1. The plaintiffs offered the testimony of a witness, taken by interrogatories, and the defendant objected to the answers being read as evidence, for the reason that, at the time the interrogatories were siied out and returned into court the original defendant was dead, and his legal representative had not been made a party in his stead, and there was no party defendant to the case. One of the counsel for the plaintiffs stated in his place that Mr. J. D. Sparks and Messrs. Wingfield represented the defendant before his death, and represented his executrix at the time the interrogatories were sued out; that Mr.
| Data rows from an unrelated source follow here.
theorem periodic (f : Nat → Nat) (x : Nat) (mu lam : Nat) (hl : 1 ≤ lam)
    (hp : f^[mu + lam] x = f^[mu] x) :
    ∀ n, mu ≤ n → f^[n] x = f^[mu + (n - mu) % lam] x := by
  have hshift : ∀ k, mu ≤ k → f^[k + lam] x = f^[k] x := by
    intro k hk
    have e1 : k + lam = (k - mu) + (mu + lam) := by omega
    have e2 : k = (k - mu) + mu := by omega
    rw [e1, Function.iterate_add_apply, hp, ← Function.iterate_add_apply, ← e2]
  intro n
  induction n using Nat.strong_induction_on with
  | _ n ih =>
    intro hn
    rcases Nat.lt_or_ge n (mu + lam) with hlt | hge
    · have : (n - mu) % lam = n - mu := Nat.mod_eq_of_lt (by omega)
      rw [this]
      congr 1
      omega
    · have h1 : f^[n] x = f^[n - lam] x := by
        have h := hshift (n - lam) (by omega)
        have e : n - lam + lam = n := by omega
        rw [e] at h
        exact h
      rw [h1, ih (n - lam) (by omega) (by omega)]
      congr 2
      have e : n - mu = (n - lam - mu) + lam := by omega
      rw [e, Nat.add_mod_right]

theorem charB_eq (skip : List Char) (index : Int) (h1 : 1 ≤ index) (start : Nat) (hs : start < 26) :
    charB skip index start = Char.ofNat (97 + (stepB skip)^[index.toNat] start) := by
  set f := stepB skip with hf
  obtain ⟨m', mu, hdet, hm, hmu, hper⟩ := detect_spec skip start hs 27 1 (by omega) (by omega) (by simp)
  have hcall : detectB skip 27 [start] start
      = ((List.range m').map (fun i => f^[i] start), mu, m' - mu) := by
    have e1 : (List.range 1).map (fun i => f^[i] start) = [start] := by simp
    have e2 : f^[1-1] start = start := by simp
    rw [← e1, ← e2]
    exact hdet
  set n := index.toNat with hn
  have hnix : index = (n : Int) := by omega
  have hlam : 1 ≤ m' - mu := by omega
  set lam := m' - mu with hlamdef
  have hmul : mu + lam = m' := by omega
  have hp' : f^[mu + lam] start = f^[mu] start := by rw [hmul]; exact hper
  have hperiodic := periodic f start mu lam hlam hp'
  unfold charB
  rw [hcall]
  simp only
  have hlen : ((List.range m').map (fun i => f^[i] start)).length = m' := by simp
  rw [hlen]
  by_cases hcase : index < (m' : Int)
  · rw [if_pos hcase]
    have hnm : n < m' := by omega
    have : ((List.range m').map (fun i => f^[i] start)).getD index.toNat 0 = f^[n] start := by
      rw [← hn, List.getD_eq_getElem _ _ (by simpa using hnm)]
      simp
    rw [this]
  · rw [if_neg hcase]
    have hnm : m' ≤ n := by omega
    have hmod : PySem.Int.mod (index - (mu : Int)) (lam : Int) = (((n - mu) % lam : Nat) : Int) := by
      rw [PySem.Int.mod_eq_emod_of_pos (by exact_mod_cast hlam)]
      rw [hnix]
      have e : (n : Int) - (mu : Int) = ((n - mu : Nat) : Int) := by omega
      rw [e]
      exact_mod_cast (Int.natCast_mod (n - mu) lam).symm
    rw [hmod]
    have hk : ((mu : Int) + (((n - mu) % lam : Nat) : Int)).toNat = mu + (n - mu) % lam := by omega
    rw [hk]
    have hklt : mu + (n - mu) % lam < m' := by
      have := Nat.mod_lt (n - mu) (y := lam) (by omega)
      omega
    have : ((List.range m').map (fun i => f^[i] start)).getD (mu + (n - mu) % lam) 0
        = f^[mu + (n - mu) % lam] start := by
      rw [List.getD_eq_getElem _ _ (by simpa using hklt)]
      simp
    rw [this, ← hperiodic n (by omega)]

theorem foldl_app {α : Type} (g : α → Char) : ∀ (l : List α) (acc : List Char),
    l.foldl (fun acc ch => acc ++ [g ch]) acc = acc ++ l.map g := by
  intro l
  induction l with
  | nil => intro acc; simp
  | cons x xs ih => intro acc; simp [List.foldl_cons, ih]

-- ===== VERDICT (by name: the statement is the Claim_ definition above) =====
theorem solution_spec : Claim_equal_solution := by
  intro s skip index _ _
  unfold Spec_solution solution solution_alt
  by_cases hle : index ≤ 0
  · rw [if_pos hle]
    have hn : index.toNat = 0 := by omega
    rw [hn, foldl_app]
    simp only [List.nil_append]
    congr 1
    apply List.map_congr_left
    intro ch _
    rw [loopA, pyr_eq]
    rfl
  · rw [if_neg hle]
    rw [foldl_app, foldl_app]
    congr 1
    apply List.map_congr_left
    intro ch _
    rw [pyr_eq, loop_sync]
    have hres : resI ((ch.toNat : Int)) = resB ch := rfl
    rw [hres, charB_eq skip.toList index (by omega) (resB ch) (resI_lt ((ch.toNat : Int)))]
    rw [Nat.add_comm]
Sparks is one of the legatees under the will of the defendant; that the witness whose testimony was sought was old and feeble, and, realizing the delay that would be incident to a formal proceeding to perpetuate his testimony, he went to Judge Wingfield and stated that he would be glad if they would cross the interrogatories and let them.be executed, in the place of perpetuating the testimony in the usual way; that Judge Wingfield replied that he 'had no right to consent to anything, but that he would refer the matter to Mr. Sparks; that he, plaintiffs’ counsel, sent a copy of the interrogatories by. mail to Mr. Sparks, and they were returned with a voluminous cross-examination, signed J. D. Sparks and Wingfield & Wingfield, defendants’ counsel; and that, relying on this, plaintiffs’ counsel had the interrogatories taken. The witness is now dead. - Mr. Sparks stated in his place: “There has been no implied agreement, so far as I understand it.” Judge Wingfield stated, in substance, that his recollection was that he wrote Mr. Sparks that there was a set of interrogatories filed by counsel for plaintiff, and that Mr. Sparks replied that he did not see how they could sue them out, but .that he was going to cross them anyhow.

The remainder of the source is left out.